Fresh Milk is pleased to start the new year by welcoming Tiffany Boyle & Jessica Carden of the Mother Tongue curatorial project as our first international residents for 2015. They will be on the platform from January 26 – February 20. Read more below:

A Thousand of Him, Scattered: Relative Newcomers in Diaspora, Stills: Scotland's Centre for Photography | April - July 2014 | Yael Bartana | Richard Fung | Kiluanji Kia Henda | Bouchra Khalili | Maud Sulter | Milja Viita.

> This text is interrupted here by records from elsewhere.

-- pv_equiv track=rewrite | github.com/palika-hub/OS-Algorithms | algorithms/cpu_scheduling.py | change_time_to_process
-- ===== SOURCE A (Python) =====
-- def change_time_to_process(process_at_t):
--     processes_time = []
--     start = 0
--     total = 1
--     for i in range(1,len(process_at_t)):
--         if process_at_t[i] == process_at_t[i-1] :
--             total+=1
--         else :
--             processes_time.append([process_at_t[i-1] , start , start+total])
--             start = i
--             total =1
--     processes_time.append([process_at_t[-1] , start , start+total])
--
--     return processes_time
-- ===== SOURCE B (Python) =====
-- def change_time_to_process(process_at_t):
--     n = len(process_at_t)
--     bounds = [0] + [i for i in range(1, n) if process_at_t[i] != process_at_t[i - 1]] + [n]
--     return [[process_at_t[bounds[j]], bounds[j], bounds[j + 1]]
--             for j in range(len(bounds) - 1)]
-- ===== Notes on version B (the rewrite author's own statement) =====
-- stated objective: alternative
-- what changed: B first collects the boundary indices where the value changes and then builds each interval from consecutive boundary pairs, instead of accumulating a running start/count while scanning.
import Mathlib
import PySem

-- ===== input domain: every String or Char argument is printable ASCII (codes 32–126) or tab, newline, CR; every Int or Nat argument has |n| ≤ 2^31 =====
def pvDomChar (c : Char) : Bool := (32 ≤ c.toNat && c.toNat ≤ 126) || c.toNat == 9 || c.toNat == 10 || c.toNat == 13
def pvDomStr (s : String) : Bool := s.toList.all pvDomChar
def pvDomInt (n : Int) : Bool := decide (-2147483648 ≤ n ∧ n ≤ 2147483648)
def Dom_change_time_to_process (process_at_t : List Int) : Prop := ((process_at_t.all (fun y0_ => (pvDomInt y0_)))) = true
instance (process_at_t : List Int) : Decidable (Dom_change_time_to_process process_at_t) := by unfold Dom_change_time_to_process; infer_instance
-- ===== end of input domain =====

-- B collects the change-point boundary indices first and then emits one interval per
-- consecutive boundary pair, instead of A's running start/count accumulator (objective: alternative).

-- ===== PORT A =====
def change_time_to_process (process_at_t : List Int) : List (List Int) :=
  let s := (PySem.List.pyRange 1 (process_at_t.length : Int) 1).foldl
    (fun (st : List (List Int) × Int × Int) i =>
      if PySem.List.pyGetD process_at_t i 0 = PySem.List.pyGetD process_at_t (i - 1) 0 then
        (st.1, st.2.1, st.2.2 + 1)
      else
        (st.1 ++ [[PySem.List.pyGetD process_at_t (i - 1) 0, st.2.1, st.2.1 + st.2.2]], i, 1))
    ([], 0, 1)
  s.1 ++ [[PySem.List.pyGetD process_at_t (-1) 0, s.2.1, s.2.1 + s.2.2]]

-- ===== PORT B =====
def change_time_to_process_alt (process_at_t : List Int) : List (List Int) :=
  let n : Int := (process_at_t.length : Int)
  let bounds : List Int :=
    [0] ++ (PySem.List.pyRange 1 n 1).filter
      (fun i => PySem.List.pyGetD process_at_t i 0 ≠ PySem.List.pyGetD process_at_t (i - 1) 0)
    ++ [n]
  (PySem.List.pyRange 0 ((bounds.length : Int) - 1) 1).map (fun j =>
    [PySem.List.pyGetD process_at_t (PySem.List.pyGetD bounds j 0) 0,
     PySem.List.pyGetD bounds j 0,
     PySem.List.pyGetD bounds (j + 1) 0])

-- ===== PRECONDITION & SPEC =====
-- Pre_: the Python A raises IndexError (process_at_t[-1]) on the empty list; nothing else is excluded.
def Pre_change_time_to_process (process_at_t : List Int) : Prop := process_at_t ≠ []
instance (process_at_t : List Int) : Decidable (Pre_change_time_to_process process_at_t) := by unfold Pre_change_time_to_process; infer_instance
def pvWitness_change_time_to_process : List Int := [1, 1, 2]

def Spec_change_time_to_process (process_at_t : List Int) (out : List (List Int)) : Prop := out = change_time_to_process_alt process_at_t
instance (process_at_t : List Int) (out : List (List Int)) : Decidable (Spec_change_time_to_process process_at_t out) := by unfold Spec_change_time_to_process; infer_instance

-- ===== CLAIM (what is proved, stated in full; the proofs are below) =====
def Claim_equal_change_time_to_process : Prop := ∀ (process_at_t : List Int), Dom_change_time_to_process process_at_t → Pre_change_time_to_process process_at_t → Spec_change_time_to_process process_at_t (change_time_to_process process_at_t)

-- ===== LEMMAS AND PROOFS =====

-- abbreviations used only by the proofs
def pvG (xs : List Int) (p q : Int) : List Int := [PySem.List.pyGetD xs p 0, p, q]

def pvChanges (xs : List Int) (k : Int) : List Int :=
  (PySem.List.pyRange 1 k 1).filter
    (fun i => PySem.List.pyGetD xs i 0 ≠ PySem.List.pyGetD xs (i - 1) 0)

theorem pv_getLastD_cons {α : Type} (b a : α) (t : List α) : (b :: t).getLastD a = t.getLastD b := by
  cases t <;> simp [List.getLastD]
theorem pv_getLastD_concat {α : Type} (l : List α) (a d : α) : (l ++ [a]).getLastD d = a := by
  induction l generalizing d with
  | nil => rfl
  | cons x t ih => rw [List.cons_append, pv_getLastD_cons]; exact ih x
theorem pv_zip_snoc (xs : List Int) (a v : Int) (cs : List Int) :
    List.zipWith (pvG xs) (a :: (cs ++ [v])) (cs ++ [v]) =
      List.zipWith (pvG xs) (a :: cs) cs ++ [pvG xs (cs.getLastD a) v] := by
  induction cs generalizing a with
  | nil => rfl
  | cons b t ih => rw [pv_getLastD_cons]; simpa using ih b

theorem pv_invariant (xs : List Int) (m : Nat) (h1 : 1 ≤ m) (hm : m ≤ xs.length) :
    ((PySem.List.pyRange 1 (m : Int) 1).foldl
      (fun (st : List (List Int) × Int × Int) i =>
        if PySem.List.pyGetD xs i 0 = PySem.List.pyGetD xs (i - 1) 0 then
          (st.1, st.2.1, st.2.2 + 1)
        else
          (st.1 ++ [[PySem.List.pyGetD xs (i - 1) 0, st.2.1, st.2.1 + st.2.2]], i, 1))
      ([], 0, 1)) =
      (List.zipWith (pvG xs) (0 :: pvChanges xs m) (pvChanges xs m),
        (pvChanges xs m).getLastD 0, (m : Int) - (pvChanges xs m).getLastD 0) ∧
    PySem.List.pyGetD xs ((m : Int) - 1) 0 = PySem.List.pyGetD xs ((pvChanges xs m).getLastD 0) 0 ∧
    0 ≤ (pvChanges xs m).getLastD 0 ∧ (pvChanges xs m).getLastD 0 < (m : Int) := by
  induction m with
  | zero => omega
  | succ m ih =>
    rcases Nat.lt_or_ge m 1 with hm0 | hm1
    · interval_cases m
      simp [pvChanges, PySem.List.pyRange_one_eq_nil]
    · obtain ⟨hfold, hQ, hge, hlt⟩ := ih hm1 (by omega)
      have hcast : ((m + 1 : Nat) : Int) = (m : Int) + 1 := by push_cast; ring
      have hrange : PySem.List.pyRange 1 ((m : Int) + 1) 1
          = PySem.List.pyRange 1 (m : Int) 1 ++ [(m : Int)] :=
        PySem.List.pyRange_one_succ_right (by omega)
      have hchanges : pvChanges xs ((m : Int) + 1)
          = pvChanges xs (m : Int) ++ (if PySem.List.pyGetD xs (m : Int) 0 ≠ PySem.List.pyGetD xs ((m : Int) - 1) 0 then [(m : Int)] else []) := by
        simp only [pvChanges, hrange, List.filter_append]
        congr 1
        rw [List.filter_singleton]
        by_cases h2 : PySem.List.pyGetD xs (m : Int) 0 ≠ PySem.List.pyGetD xs ((m : Int) - 1) 0
        · rw [Bool.cond_decide, if_pos h2]
        · rw [Bool.cond_decide, if_neg h2]
      rw [hcast, hrange, List.foldl_append, hfold, hchanges]
      by_cases h : PySem.List.pyGetD xs (m : Int) 0 = PySem.List.pyGetD xs ((m : Int) - 1) 0
      · rw [if_neg (not_not_intro h), List.append_nil]
        simp only [List.foldl_cons, List.foldl_nil]
        rw [if_pos h]
        refine ⟨?_, ?_, hge, by omega⟩
        · have h3 : (m : Int) + 1 - (pvChanges xs (m : Int)).getLastD 0
              = ((m : Int) - (pvChanges xs (m : Int)).getLastD 0) + 1 := by omega
          rw [h3]
        · have e : (m : Int) + 1 - 1 = (m : Int) := by omega
          rw [e, h]; exact hQ
      · rw [if_pos h]
        simp only [List.foldl_cons, List.foldl_nil]
        rw [if_neg h]
        rw [pv_zip_snoc, pv_getLastD_concat]
        refine ⟨?_, ?_, by omega, by omega⟩
        · have e1 : (pvChanges xs (m : Int)).getLastD 0 + ((m : Int) - (pvChanges xs (m : Int)).getLastD 0) = (m : Int) := by omega
          have e2 : (m : Int) + 1 - (m : Int) = 1 := by omega
          rw [e1, e2, hQ]
          simp [pvG]
        · have e : (m : Int) + 1 - 1 = (m : Int) := by omega
          rw [e]

theorem pv_aux_pairs (xs : List Int) : ∀ (cs : List Int),
    (List.range (cs.length - 1)).map (fun k =>
      [PySem.List.pyGetD xs (cs.getD k 0) 0, cs.getD k 0, cs.getD (k + 1) 0]) =
    List.zipWith (pvG xs) cs cs.tail := by
  intro cs
  induction cs with
  | nil => rfl
  | cons a t ih =>
    cases t with
    | nil => rfl
    | cons b u =>
      simp only [List.length_cons, Nat.add_sub_cancel] at ih ⊢
      rw [List.range_succ_eq_map, List.map_cons, List.map_map]
      simp only [List.tail_cons] at ih ⊢
      simp only [List.zipWith_cons_cons]
      refine congrArg₂ List.cons rfl ?_
      rw [← ih]
      apply List.map_congr_left
      intro k hk
      simp [Function.comp]

theorem pv_pairs_map (xs : List Int) (bs : List Int) :
    (PySem.List.pyRange 0 ((bs.length : Int) - 1) 1).map (fun j =>
      [PySem.List.pyGetD xs (PySem.List.pyGetD bs j 0) 0,
       PySem.List.pyGetD bs j 0,
       PySem.List.pyGetD bs (j + 1) 0]) =
    List.zipWith (pvG xs) bs bs.tail := by
  rw [PySem.List.pyRange_one]
  have hts : ((bs.length : Int) - 1 - 0).toNat = bs.length - 1 := by omega
  rw [hts, List.map_map]
  refine Eq.trans (List.map_congr_left ?_) (pv_aux_pairs xs bs)
  intro k hk
  have h0 : (0 : Int) + (k : Int) = ((k : Nat) : Int) := by omega
  have h2 : ((k : Int) + 1) = (((k + 1 : Nat)) : Int) := by push_cast; ring
  simp only [Function.comp, h0]
  rw [PySem.List.pyGetD_natCast, h2, PySem.List.pyGetD_natCast]

-- ===== VERDICT (by name: the statement is the Claim_ definition above) =====
theorem change_time_to_process_spec : Claim_equal_change_time_to_process := by
  unfold Claim_equal_change_time_to_process
  intro xs _ hpre
  unfold Spec_change_time_to_process change_time_to_process change_time_to_process_alt
  have h0 : 0 < xs.length := by
    cases xs with
    | nil => exact absurd rfl hpre
    | cons a t => simp
  obtain ⟨hfold, hQ, hge, hlt⟩ := pv_invariant xs xs.length (by omega) (le_refl _)
  simp only [pvChanges] at hfold hQ hge hlt
  dsimp only
  rw [hfold, pv_pairs_map]
  dsimp only
  simp only [List.cons_append, List.tail_cons]
  rw [pv_zip_snoc]
  congr 1
  have hneg : PySem.List.pyGetD xs (-1) 0 = PySem.List.pyGetD xs ((xs.length : Int) - 1) 0 := by
    rw [PySem.List.pyGetD_neg_ofNat xs 1 0 (by omega) (by omega)]
    have e : ((xs.length : Int) - 1) = ((xs.length - 1 : Nat) : Int) := by omega
    rw [e, PySem.List.pyGetD_natCast]
    rw [List.getD_eq_getElem?_getD, List.getElem?_eq_getElem (by omega)]
    rfl
  rw [hneg, hQ]
  rw [show ∀ s n : Int, s + (n - s) = n from fun s n => by omega]
  rfl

Group Exhibition with accompanying events programme and publication in partnership with TrAIN: Transnational Research Centre for Art, Identity and Nation [UAL].

A Thousand of Him, Scattered: Relative Newcomers in Diaspora, Stills: Scotland’s Centre for Photography.

Mother Tongue  focuses on specific issues that are of ongoing significance for their research into northern Scandinavia and West African cultures. Although they have some knowledge of the Caribbean through the work of writers, diasporic artists and having exhibited work with connections to the region in the past, this exploratory research and writing residency with Fresh Milk will be their first visit to Barbados and the wider Caribbean.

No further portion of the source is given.